In the intro track to his first digital release Hamilton declares his loyalty to Rousseau and Nietzsche's project. As soon as the drums and bass drop in he's parodying and then rejecting the convention of spinning a gangsta narrative. Instead he unveils the truth about his empty life:

I got no real family, no real friends / No real escape, no real end / So I'm gonna die with my music by my side, and that's true shit.

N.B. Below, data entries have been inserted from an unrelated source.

-- pv_equiv track=rewrite | github.com/daruma0411-crypto/pc-compat-engine | scripts/bequiet_psu_test.py | _build_connectors
-- ===== SOURCE A (Python) =====
-- def _build_connectors(spec: dict) -> str:
--     """スペック辞書からコネクターサマリー文字列を生成"""
--     parts = []
--     check = "\u2713"  # ✓
--
--     atx = spec.get("ATX -Motherboard ( 20+4-pin )", "").strip()
--     if atx and atx not in ("-", ""):
--         parts.append(f"{atx}x 24-pin")
--
--     for label in ("P8  (CPU)", "P8 (CPU)"):
--         val = spec.get(label, "").strip()
--         if val and val not in ("-", ""):
--             parts.append(f"{val}x 8-pin CPU")
--             break
--
--     for label in ("P4 +4 (CPU)", "P4+4 (CPU)"):
--         val = spec.get(label, "").strip()
--         if val and val not in ("-", ""):
--             parts.append(f"{val}x 4+4-pin CPU")
--             break
--
--     pcie_8 = spec.get("12V-2x6 cables", "").strip()
--     if pcie_8 and pcie_8 not in ("-", ""):
--         parts.append(f"{pcie_8}x 12V-2x6(PCIe)")
--
--     pcie_6p2 = spec.get("PCI-e 6+2-pin ( GPU )", "").strip()
--     if pcie_6p2 and pcie_6p2 not in ("-", ""):
--         parts.append(f"{pcie_6p2}x 6+2-pin PCIe")
--
--     pcie_6 = spec.get("PCI-e 6-pin ( GPU )", "").strip()
--     if pcie_6 and pcie_6 not in ("-", ""):
--         parts.append(f"{pcie_6}x 6-pin PCIe")
--
--     sata = spec.get("SATA", "").strip()
--     if sata and sata not in ("-", ""):
--         parts.append(f"{sata}x SATA")
--
--     return ", ".join(parts) if parts else ""
-- ===== SOURCE B (Python) =====
-- # Inverted-index rewrite: one pass over the spec items with a key->(slot, priority)
-- # index fills a 7-slot best-value array; a second tiny pass formats the slots in order.
-- # (A instead performs nine per-label lookups into the spec, one unrolled block per slot.)
--
-- _SLOT_SUFFIX = [
--     "x 24-pin",
--     "x 8-pin CPU",
--     "x 4+4-pin CPU",
--     "x 12V-2x6(PCIe)",
--     "x 6+2-pin PCIe",
--     "x 6-pin PCIe",
--     "x SATA",
-- ]
--
-- _KEY_SLOT = {
--     "ATX -Motherboard ( 20+4-pin )": (0, 0),
--     "P8  (CPU)": (1, 0),
--     "P8 (CPU)": (1, 1),
--     "P4 +4 (CPU)": (2, 0),
--     "P4+4 (CPU)": (2, 1),
--     "12V-2x6 cables": (3, 0),
--     "PCI-e 6+2-pin ( GPU )": (4, 0),
--     "PCI-e 6-pin ( GPU )": (5, 0),
--     "SATA": (6, 0),
-- }
--
--
-- def _build_connectors(spec: dict) -> str:
--     best = [None] * 7
--     for k, v in spec.items():
--         sp = _KEY_SLOT.get(k)
--         if sp is None:
--             continue
--         slot, prio = sp
--         w = v.strip()
--         if w and w != "-" and (best[slot] is None or prio < best[slot][0]):
--             best[slot] = (prio, w)
--     return ", ".join(b[1] + suf for b, suf in zip(best, _SLOT_SUFFIX) if b is not None)
-- ===== Notes on version B (the rewrite author's own statement) =====
-- stated objective: alternative
-- what changed: Instead of A's nine per-label first-match lookups into the spec with seven unrolled blocks, B makes a single pass over the spec items, dispatching each key through an inverted key->(slot,priority) index into a 7-slot best-value array, then formats the filled slots in order.
import Mathlib
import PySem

These are all the things that matter to the classicists. Friendship, consumated through word and deed; one's final cause or purpose, achieved through obedience to reason. Hamilton flips the Greeks the bird and concedes that his passion, in both the artistic and Platonic sense, rules him and probably keeps him from filling those voids. He phrases it as though music has saved him, but I'm not sure Bloom is entirely wrong when he claims that the freedom music gives guys like Hamilton includes and perhaps guarantees the freedom to self-destruct. Meanwhile, Nietzsche is plenty happy with CH's access to, and apparent relish of, the irrational and the barbaric.

This whole world makes me crazy / but not music, music just makes me / I don't make music. Music makes me...

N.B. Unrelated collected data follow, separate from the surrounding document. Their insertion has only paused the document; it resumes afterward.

lemma computeLoopA_eq_decode (l : List Char) : ∀ c cls cnt,
    computeLoopA l c cls cnt = (decodeB l).map (fun ps => loopP ps c cls cnt) := by
  induction l with
  | nil => intro c cls cnt; simp [computeLoopA, decodeB, loopP]
  | cons ch rest ih =>
      intro c cls cnt
      simp only [computeLoopA, decodeB]
      by_cases hpos : PySem.Chars.find pvCharsetL [ch] < 0
      · simp [hpos]
      · simp only [hpos, if_false]
        by_cases h3 : cnt + 1 = 3 <;>
          simp [h3, ih, Option.map_map] <;>
          cases decodeB rest <;> simp [loopP, h3]

def finishA (s : Int × Int × Int) : Int := if s.2.2 > 0 then pvPolyMod s.1 s.2.1 else s.1

lemma loopP_eq_chunk : ∀ n (ps : List Int), ps.length ≤ n → ∀ c,
    finishA (loopP ps c 0 0) = chunkLoopB ps c := by
  intro n
  induction n with
  | zero =>
      intro ps hps c
      match ps with
      | [] => simp [loopP, finishA, chunkLoopB_nil]
      | _ :: _ => simp at hps
  | succ n ih =>
      intro ps hps c
      match ps with
      | [] => simp [loopP, finishA, chunkLoopB_nil]
      | [p] =>
          simp [loopP, finishA, chunkLoopB_cons, chunkLoopB_nil]
      | [p, q] =>
          simp [loopP, finishA, chunkLoopB_cons, chunkLoopB_nil]
      | p :: q :: r :: tl =>
          have htl : tl.length ≤ n := by simp at hps; omega
          rw [chunkLoopB_cons]
          simp only [loopP, List.take, List.drop, List.foldl]
          rw [← ih tl htl]
          norm_num [loopP]

lemma decodeB_isSome_of_all (l : List Char)
    (h : (l.all (fun ch => pvCharsetL.contains ch)) = true) :
    ∃ ps, decodeB l = some ps := by
  induction l with
  | nil => exact ⟨[], rfl⟩
  | cons ch rest ih =>
      simp only [List.all_cons, Bool.and_eq_true] at h
      obtain ⟨ps, hps⟩ := ih h.2
      have hmem : ch ∈ pvCharsetL := by
        simpa using h.1
      have hinfix : [ch] <:+: pvCharsetL := by
        obtain ⟨s, t, hst⟩ := List.append_of_mem hmem
        exact ⟨s, t, by simp [hst]⟩
      have hfind : 0 ≤ PySem.Chars.find pvCharsetL [ch] :=
        (PySem.Chars.find_nonneg_iff pvCharsetL [ch]).mpr hinfix
      refine ⟨PySem.Chars.find pvCharsetL [ch] :: ps, ?_⟩
      simp only [decodeB]
      rw [if_neg (by omega), hps]
      rfl

lemma stepSl_shift (ps : List Int) (c : Int) (k : Nat) :
    stepSl ps c (3 * ((k : Int) + 1)) = stepSl (ps.drop 3) c (3 * (k : Int)) := by
  unfold stepSl
  have h2 := PySem.List.slice_natCast_add ps (3 * k + 3) 3
  have h3 := PySem.List.slice_natCast_add (ps.drop 3) (3 * k) 3
  push_cast at h2 h3
  have e : (3 : Int) * ((k : Int) + 1) = 3 * (k : Int) + 3 := by ring
  rw [e, h2, h3, List.drop_drop]
  have e2 : 3 * k + 3 = 3 + 3 * k := by omega
  rw [e2]

lemma stepSl_zero (ps : List Int) (c : Int) :
    stepSl ps c 0 = pvPolyMod ((ps.take 3).foldl (fun (a pos : Int) => pvPolyMod a (PySem.Int.band pos 31)) c)
          ((ps.take 3).foldl (fun (a pos : Int) => a * 3 + (pos >>> (5 : Nat))) 0) := by
  have h0 := PySem.List.slice_natCast_add ps 0 3
  push_cast at h0
  unfold stepSl
  norm_num [h0]

lemma rangeFold_eq_chunk : ∀ (m : Nat) (ps : List Int) (c : Int),
    ps.length ≤ 3 * m → 3 * m < ps.length + 3 →
    (List.range m).foldl (fun (c : Int) (k : Nat) => stepSl ps c (3 * (k : Int))) c = chunkLoopB ps c := by
  intro m
  induction m with
  | zero =>
      intro ps c h1 _
      have hnil : ps = [] := List.eq_nil_of_length_eq_zero (by omega)
      subst hnil
      simp [chunkLoopB_nil]
  | succ m ih =>
      intro ps c h1 h2
      match ps with
      | [] => simp at h2
      | p :: tl =>
          rw [List.range_succ_eq_map]
          rw [List.foldl_cons, List.foldl_map]
          have hf : (fun (c : Int) (k : Nat) => stepSl (p :: tl) c (3 * ((k.succ : Nat) : Int)))
              = (fun (c : Int) (k : Nat) => stepSl ((p :: tl).drop 3) c (3 * (k : Int))) := by
            funext c k
            have := stepSl_shift (p :: tl) c k
            push_cast
            push_cast at this
            exact this
          rw [hf]
          rw [ih ((p :: tl).drop 3) _ (by simp at h1 ⊢; omega) (by simp at h2 ⊢; omega)]
          rw [chunkLoopB_cons]
          congr 1
          have := stepSl_zero (p :: tl) c
          norm_num at this ⊢
          exact this

lemma chunkFold_eq (ps : List Int) (c : Int) :
    (PySem.List.pyRange 0 (ps.length : Int) 3).foldl (stepSl ps) c = chunkLoopB ps c := by
  rw [PySem.List.pyRange_of_pos 0 (ps.length : Int) (by norm_num)]
  rcases Nat.eq_zero_or_pos ps.length with h0 | hpos
  · have : ps = [] := List.eq_nil_of_length_eq_zero h0
    subst this
    simp [chunkLoopB_nil]
  · have hlt : (0 : Int) < (ps.length : Int) := by exact_mod_cast hpos
    rw [if_pos hlt]
    rw [List.foldl_map]
    have hM : ((ps.length : Int) - 0 + 3 - 1) / 3 = ((ps.length + 2 : Nat) / 3 : Nat) := by
      omega
    rw [hM]
    have hf : (fun (c : Int) (k : Nat) => stepSl ps c (0 + 3 * (k : Int)))
        = (fun (c : Int) (k : Nat) => stepSl ps c (3 * (k : Int))) := by
      funext c k; norm_num
    rw [hf]
    rw [Int.toNat_natCast]
    exact rangeFold_eq_chunk ((ps.length + 2) / 3) ps c (by omega) (by omega)

-- ===== VERDICT (by name: the statement is the Claim_ definition above) =====
theorem compute_spec : Claim_equal_compute := by
  intro descriptor _ hpre
  unfold Pre_compute at hpre
  unfold Spec_compute compute compute_alt
  obtain ⟨ps, hps⟩ := decodeB_isSome_of_all _ hpre
  simp only [computeLoopA_eq_decode, hps, Option.map_some]
  exact congrArg pvFinalize
    ((loopP_eq_chunk ps.length ps le_rfl 1).trans (chunkFold_eq ps 1).symm)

And Bloom says that for guys like CH, everything in the song's chorus is an illusion, while "the meaningful inner life is in the music." 

Finally, from radically different directions, both choose to emphatically remind us:

Music is not just an expression. It's not just an art form.

On Hamilton's part, this is more than simply a testament to what Bloom calls the "cathartic" quality of music—anyone knows it provides comfort in the darkness. No, this is one of many letters from the underground, where music has allowed the passions to overwhelm and obliterate rationality. This is proof that music brings on the darkness.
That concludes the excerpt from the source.